Durational Taiko at Hastings Park

On September 29, I joined two dozen other taiko players in the livestock building at Hastings Park for Durational Taiko – a marathon drumming session that harkened back to taiko’s original ceremonial function in rural Japan, long before it was adopted as a peformance art form.

Durational Taiko is the brainchild of longtime taiko drummer Elieen Kage, who says, “When I visited Japan during certain festivals or ceremonies, there would be taiko played for hours and days repetitively. I was impressed with how that effected me and the community that was part of the ceremony. For a few years, I had wanted to have a way for us to play taiko in this original context.” The session was sandwiched between two performances of Japanese Problem.

Taking part in Durational Taiko at Hastings Park proved to be a powerful experience for me. To hear the drums reverberating though the building, with its many ghosts – and memories – was meaningful in a deep and unexpected way.
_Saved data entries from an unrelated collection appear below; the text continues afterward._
theorem pyIsqrt_correct (m : Int) (hm : 1 ≤ m) :
    pyIsqrt m * pyIsqrt m ≤ m ∧ m < (pyIsqrt m + 1) * (pyIsqrt m + 1) := by
  have hdm : PySem.Int.floordiv m m = 1 := by
    rw [PySem.Int.floordiv_eq_iff_of_pos (by omega)]
    constructor <;> nlinarith
  have h : pyIsqrt m
      = isqrtLoop m m (PySem.Int.floordiv (m + PySem.Int.floordiv m m) 2) := by
    unfold pyIsqrt; rw [hdm]
  rw [h]
  exact isqrtLoop_correct m hm m.toNat m le_rfl hm
    (fun s _hs hsm => by nlinarith)

theorem sqrt_unique (m s t : Int) (_hs : 0 ≤ s) (h1 : s * s ≤ m) (h2 : m < (s + 1) * (s + 1))
    (ht : 0 ≤ t) (h3 : t * t = m) : t = s := by
  have ha : t < s + 1 := by nlinarith
  have hb : s ≤ t := by nlinarith
  omega

theorem pent1_mono {a b : Nat} (h : a < b) : pent1 a < pent1 b := by
  have h1 := pent1_two a
  have h2 := pent1_two b
  have hc : (a : Int) < b := by exact_mod_cast h
  nlinarith

theorem pent2_mono {a b : Nat} (h : a < b) : pent2 a < pent2 b := by
  have h1 := pent2_two a
  have h2 := pent2_two b
  have hc : (a : Int) < b := by exact_mod_cast h
  nlinarith

-- 24*pent + 1 is the square of 6k∓1
theorem pent1_sq (k : Nat) : 24 * pent1 k + 1 = (6 * (k : Int) - 1) * (6 * (k : Int) - 1) := by
  have := pent1_two k; nlinarith

theorem pent2_sq (k : Nat) : 24 * pent2 k + 1 = (6 * (k : Int) + 1) * (6 * (k : Int) + 1) := by
  have := pent2_two k; nlinarith

-- accumulator extraction for A's loops
theorem loopA1_acc (L : List Int) (n : Int) (k : Nat) (N : Int) :
    loopA1 L n k N = N + loopA1 L n k 0 := by
  have H : ∀ (m k : Nat) (N : Int), (n + 1 - pent1 k).toNat ≤ m →
      loopA1 L n k N = N + loopA1 L n k 0 := by
    intro m
    induction m with
    | zero =>
      intro k N hm
      have h : ¬ 0 ≤ n - pent1 k - 1 := by omega
      conv_lhs => rw [loopA1]
      conv_rhs => rw [loopA1]
      rw [if_neg h, if_neg h]
      ring
    | succ m ih =>
      intro k N hm
      conv_lhs => rw [loopA1]
      conv_rhs => rw [loopA1]
      by_cases h : 0 ≤ n - pent1 k - 1
      · have hm' : (n + 1 - pent1 (k + 1)).toNat ≤ m := by
          have := pent1_succ k; omega
        have e1 := ih (k + 1) (N + (-1 : Int) ^ (k - 1) * PySem.List.pyGetD L (n - pent1 k - 1) 0) hm'
        have e2 := ih (k + 1) ((0 : Int) + (-1 : Int) ^ (k - 1) * PySem.List.pyGetD L (n - pent1 k - 1) 0) hm'
        rw [if_pos h, if_pos h, e1, e2]
        ring
      · rw [if_neg h, if_neg h]; ring
  exact H _ k N le_rfl

theorem loopA2_acc (L : List Int) (n : Int) (k : Nat) (N : Int) :
    loopA2 L n k N = N + loopA2 L n k 0 := by
  have H : ∀ (m k : Nat) (N : Int), (n + 1 - pent2 k).toNat ≤ m →
      loopA2 L n k N = N + loopA2 L n k 0 := by
    intro m
    induction m with
    | zero =>
      intro k N hm
      have h : ¬ 0 ≤ n - pent2 k - 1 := by omega
      conv_lhs => rw [loopA2]
      conv_rhs => rw [loopA2]
      rw [if_neg h, if_neg h]
      ring
    | succ m ih =>
      intro k N hm
      conv_lhs => rw [loopA2]
      conv_rhs => rw [loopA2]
      by_cases h : 0 ≤ n - pent2 k - 1
      · have hm' : (n + 1 - pent2 (k + 1)).toNat ≤ m := by
          have := pent2_succ k; omega
        have e1 := ih (k + 1) (N + (-1 : Int) ^ (k - 1) * PySem.List.pyGetD L (n - pent2 k - 1) 0) hm'
        have e2 := ih (k + 1) ((0 : Int) + (-1 : Int) ^ (k - 1) * PySem.List.pyGetD L (n - pent2 k - 1) 0) hm'
        rw [if_pos h, if_pos h, e1, e2]
        ring
      · rw [if_neg h, if_neg h]; ring
  exact H _ k N le_rfl


-- the zeta-expanded body of one loopB iteration (proof-side helper)
def bodyB (L : List Int) (n i total : Int) : Int :=
  if pyIsqrt (24 * (n - 1 - i) + 1) * pyIsqrt (24 * (n - 1 - i) + 1) = 24 * (n - 1 - i) + 1 then
    if PySem.Int.mod (pyIsqrt (24 * (n - 1 - i) + 1)) 6 = 5 then
      total + (-1 : Int) ^ ((PySem.Int.floordiv (pyIsqrt (24 * (n - 1 - i) + 1) + 1) 6 - 1).toNat) * PySem.List.pyGetD L i 0
    else if PySem.Int.mod (pyIsqrt (24 * (n - 1 - i) + 1)) 6 = 1 then
      total + (-1 : Int) ^ ((PySem.Int.floordiv (pyIsqrt (24 * (n - 1 - i) + 1) - 1) 6 - 1).toNat) * PySem.List.pyGetD L i 0
    else total
  else total

theorem loopB_step (L : List Int) (n i t : Int) (hi : 0 ≤ i) :
    loopB L n i t = loopB L n (i - 1) (bodyB L n i t) := by
  rw [loopB, if_pos hi]
  rfl

theorem pent1_le {a b : Nat} (h : a ≤ b) : pent1 a ≤ pent1 b := by
  rcases Nat.lt_or_ge a b with h' | h'
  · exact le_of_lt (pent1_mono h')
  · have : a = b := le_antisymm h h'
    simp [this]

theorem pent2_le {a b : Nat} (h : a ≤ b) : pent2 a ≤ pent2 b := by
  rcases Nat.lt_or_ge a b with h' | h'
  · exact le_of_lt (pent2_mono h')
  · have : a = b := le_antisymm h h'
    simp [this]

theorem pent1_nonneg (k : Nat) : 0 ≤ pent1 k := by
  cases k with
  | zero => decide
  | succ j =>
    have h := pent1_two (j + 1)
    push_cast at h
    nlinarith [Int.natCast_nonneg j]

theorem loopB_stop (L : List Int) (n i : Int) (k1 k2 : Nat) (t : Int) (hi : i < 0)
    (b2 : n - 1 - i ≤ pent1 k1) (b4 : n - 1 - i ≤ pent2 k2) :
    loopB L n i t = t + loopA1 L n k1 0 + loopA2 L n k2 0 := by
  rw [loopB, if_neg (by omega)]
  have e1 : loopA1 L n k1 0 = 0 := by rw [loopA1, if_neg (by omega)]
  have e2 : loopA2 L n k2 0 = 0 := by rw [loopA2, if_neg (by omega)]
  rw [e1, e2]; ring

set_option maxHeartbeats 2000000 in
-- the fused B loop from index i equals the two remaining A loops from k1, k2
theorem loopB_eq (L : List Int) (n : Int) :
    ∀ (f : Nat) (i : Int) (k1 k2 : Nat) (t : Int),
      (i + 1).toNat ≤ f → 1 ≤ k1 → 1 ≤ k2 →
      pent1 (k1 - 1) < n - 1 - i → n - 1 - i ≤ pent1 k1 →
      pent2 (k2 - 1) < n - 1 - i → n - 1 - i ≤ pent2 k2 →
      loopB L n i t = t + loopA1 L n k1 0 + loopA2 L n k2 0 := by
  intro f
  induction f with
  | zero =>
    intro i k1 k2 t hf hk1 hk2 b1 b2 b3 b4
    exact loopB_stop L n i k1 k2 t (by omega) b2 b4
  | succ f ih =>
    intro i k1 k2 t hf hk1 hk2 b1 b2 b3 b4
    by_cases hi : 0 ≤ i
    case neg => exact loopB_stop L n i k1 k2 t (by omega) b2 b4
    case pos =>
    have hg1 : 1 ≤ n - 1 - i := by have := pent1_nonneg (k1 - 1); omega
    have hm25 : 25 ≤ 24 * (n - 1 - i) + 1 := by omega
    obtain ⟨hs1, hs2⟩ := pyIsqrt_correct (24 * (n - 1 - i) + 1) (by omega)
    set g : Int := n - 1 - i with hgdef
    set s : Int := pyIsqrt (24 * g + 1) with hsdef
    have hs0 : 0 ≤ s := by nlinarith
    have hs5 : 5 ≤ s := by nlinarith
    have hmod : PySem.Int.mod s 6 = s % 6 := PySem.Int.mod_eq_emod_of_pos (by norm_num)
    rw [loopB_step L n i t hi]
    have hf' : (i - 1 + 1).toNat ≤ f := by omega
    by_cases hp1 : g = pent1 k1
    · -- this index is the k1-th first-family pentagonal term
      have hK : (1 : Int) ≤ (k1 : Int) := by exact_mod_cast hk1
      have hsq := pent1_sq k1
      have hseq : s = 6 * (k1 : Int) - 1 :=
        (sqrt_unique (24 * g + 1) s (6 * (k1 : Int) - 1) hs0 hs1 hs2 (by omega)
          (by rw [hp1]; linarith [hsq])).symm
      have htest : s * s = 24 * g + 1 := by rw [hseq, hp1]; linarith [hsq]
      have hr5 : PySem.Int.mod s 6 = 5 := by rw [hmod, hseq]; omega
      have hfd : PySem.Int.floordiv (s + 1) 6 = (k1 : Int) := by
        rw [PySem.Int.floordiv_eq_ediv_of_pos (by norm_num), hseq]; omega
      have hexp : ((k1 : Int) - 1).toNat = k1 - 1 := by omega
      have hbody : bodyB L n i t = t + (-1 : Int) ^ (k1 - 1) * PySem.List.pyGetD L i 0 := by
        rw [bodyB, ← hgdef, ← hsdef, if_pos htest, if_pos hr5, hfd, hexp]
      have hne2 : g ≠ pent2 k2 := by
        intro hp2
        have hseq2 : s = 6 * (k2 : Int) + 1 :=
          (sqrt_unique (24 * g + 1) s (6 * (k2 : Int) + 1) hs0 hs1 hs2
            (by positivity) (by rw [hp2]; linarith [pent2_sq k2])).symm
        omega
      have hb1' : pent1 ((k1 + 1) - 1) < n - 1 - (i - 1) := by
        have : (k1 + 1) - 1 = k1 := rfl
        rw [this]; omega
      have hb2' : n - 1 - (i - 1) ≤ pent1 (k1 + 1) := by
        have := pent1_succ k1; omega
      have hb3' : pent2 (k2 - 1) < n - 1 - (i - 1) := by omega
      have hb4' : n - 1 - (i - 1) ≤ pent2 k2 := by
        rcases lt_or_eq_of_le b4 with h | h
        · omega
        · exact (hne2 h).elim
      rw [hbody, ih (i - 1) (k1 + 1) k2 _ hf' (by omega) hk2 hb1' hb2' hb3' hb4']
      have hpeel : loopA1 L n k1 0
          = (-1 : Int) ^ (k1 - 1) * PySem.List.pyGetD L i 0 + loopA1 L n (k1 + 1) 0 := by
        conv_lhs => rw [loopA1]
        rw [if_pos (by omega), loopA1_acc L n (k1 + 1),
          show n - pent1 k1 - 1 = i by omega]
        ring
      rw [hpeel]; ring
    · have hlt1 : g < pent1 k1 := lt_of_le_of_ne b2 hp1
      by_cases hp2 : g = pent2 k2
      · -- this index is the k2-th second-family pentagonal term
        have hK : (1 : Int) ≤ (k2 : Int) := by exact_mod_cast hk2
        have hsq := pent2_sq k2
        have hseq : s = 6 * (k2 : Int) + 1 :=
          (sqrt_unique (24 * g + 1) s (6 * (k2 : Int) + 1) hs0 hs1 hs2 (by positivity)
            (by rw [hp2]; linarith [hsq])).symm
        have htest : s * s = 24 * g + 1 := by rw [hseq, hp2]; linarith [hsq]
        have hr1 : PySem.Int.mod s 6 = 1 := by rw [hmod, hseq]; omega
        have hr5 : ¬ PySem.Int.mod s 6 = 5 := by rw [hr1]; norm_num
        have hfd : PySem.Int.floordiv (s - 1) 6 = (k2 : Int) := by
          rw [PySem.Int.floordiv_eq_ediv_of_pos (by norm_num), hseq]; omega
        have hexp : ((k2 : Int) - 1).toNat = k2 - 1 := by omega
        have hbody : bodyB L n i t = t + (-1 : Int) ^ (k2 - 1) * PySem.List.pyGetD L i 0 := by
          rw [bodyB, ← hgdef, ← hsdef, if_pos htest, if_neg hr5, if_pos hr1, hfd, hexp]
        have hb1' : pent1 (k1 - 1) < n - 1 - (i - 1) := by omega
        have hb2' : n - 1 - (i - 1) ≤ pent1 k1 := by omega
        have hb3' : pent2 ((k2 + 1) - 1) < n - 1 - (i - 1) := by
          have : (k2 + 1) - 1 = k2 := rfl
          rw [this]; omega
        have hb4' : n - 1 - (i - 1) ≤ pent2 (k2 + 1) := by
          have := pent2_succ k2; omega
        rw [hbody, ih (i - 1) k1 (k2 + 1) _ hf' hk1 (by omega) hb1' hb2' hb3' hb4']
        have hpeel : loopA2 L n k2 0
            = (-1 : Int) ^ (k2 - 1) * PySem.List.pyGetD L i 0 + loopA2 L n (k2 + 1) 0 := by
          conv_lhs => rw [loopA2]
          rw [if_pos (by omega), loopA2_acc L n (k2 + 1),
            show n - pent2 k2 - 1 = i by omega]
          ring
        rw [hpeel]; ring
      · -- g is not a pentagonal offset: B adds nothing, both A loops are untouched
        have hlt2 : g < pent2 k2 := lt_of_le_of_ne b4 hp2
        have hbody : bodyB L n i t = t := by
          rw [bodyB, ← hgdef, ← hsdef]
          by_cases htest : s * s = 24 * g + 1
          · rw [if_pos htest]
            by_cases hr5 : PySem.Int.mod s 6 = 5
            · exfalso
              have hr5' : s % 6 = 5 := by rw [← hmod]; exact hr5
              set a : Int := (s + 1) / 6 with hadef
              have ha : s = 6 * a - 1 := by omega
              have ha1 : 1 ≤ a := by omega
              have han : ((a.toNat : Int)) = a := by omega
              have hpa : pent1 a.toNat = g := by
                have := pent1_sq a.toNat
                rw [han] at this
                nlinarith [htest]
              rcases Nat.lt_or_ge a.toNat k1 with hc | hc
              · have : pent1 a.toNat ≤ pent1 (k1 - 1) := pent1_le (by omega)
                omega
              · have : pent1 k1 ≤ pent1 a.toNat := pent1_le hc
                omega
            · rw [if_neg hr5]
              by_cases hr1 : PySem.Int.mod s 6 = 1
              · exfalso
                have hr1' : s % 6 = 1 := by rw [← hmod]; exact hr1
                set a : Int := (s - 1) / 6 with hadef
                have ha : s = 6 * a + 1 := by omega
                have ha1 : 1 ≤ a := by omega
                have han : ((a.toNat : Int)) = a := by omega
                have hpa : pent2 a.toNat = g := by
                  have := pent2_sq a.toNat
                  rw [han] at this
                  nlinarith [htest]
                rcases Nat.lt_or_ge a.toNat k2 with hc | hc
                · have : pent2 a.toNat ≤ pent2 (k2 - 1) := pent2_le (by omega)
                  omega
                · have : pent2 k2 ≤ pent2 a.toNat := pent2_le hc
                  omega
              · rw [if_neg hr1]
          · rw [if_neg htest]
        rw [hbody]
        exact ih (i - 1) k1 k2 t hf' hk1 hk2 (by omega) (by omega) (by omega) (by omega)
Although my maternal-side family was in Moose Jaw prior to World War II, and so never went through Hastings Park, I have immersed myself in the history of those bitter/sweet years, and I found myself moved beyond words.

Over the course of the four-hour drumming session, a number of people came to the microphone to read the names of some of those incarcerated at Hastings Park before being dispersed outside the hundred-mile “protected zone,” and to share some thoughts and feelings with the drummers and witnesses.

Those who spoke gave even greater weight to what was already a meaningful ceremony – their emotions were palpable. I hope it provided some sense of, if not closure, at least relief.

What really moved me, though, was when those who had been observing joined in on Tanko Bushi, forming a second circle within the circle of drums – at that point it felt like a spontaneous obon, a laying to rest of the dead. Listening to the voices and fue (bamboo flute) rising about the thunder – and watching the arms dancing in the air, the feet stirring up the dust of decades – I was transported. What a truly wonderful and honouring way to end the day.

From a drumming point of view, I felt my muscles cramping up very early on and I thought, “oh great, I’m going to have to stop,” but it quickly passed and the last three hours weren’t an issue.

As a longtime taiko player, this Duration Taiko was a new experience. Neither practice not performace, nor even jam session, it was an excercise in letting go – letting go of preconceived notions of what it means to play taiko in front of others, letting go of sore muscles and a wandering mind, letting go of structure, and letting go of ego.

With the observers bearing witnesses, and the ghosts of those once incarcerated there dancing in the dust motes, time began to lose all meaning, or maybe that meaning was itself transformed.

To my fellow drummers – those I have know for years, and those I have never even met before that day – “Otsukaresama.”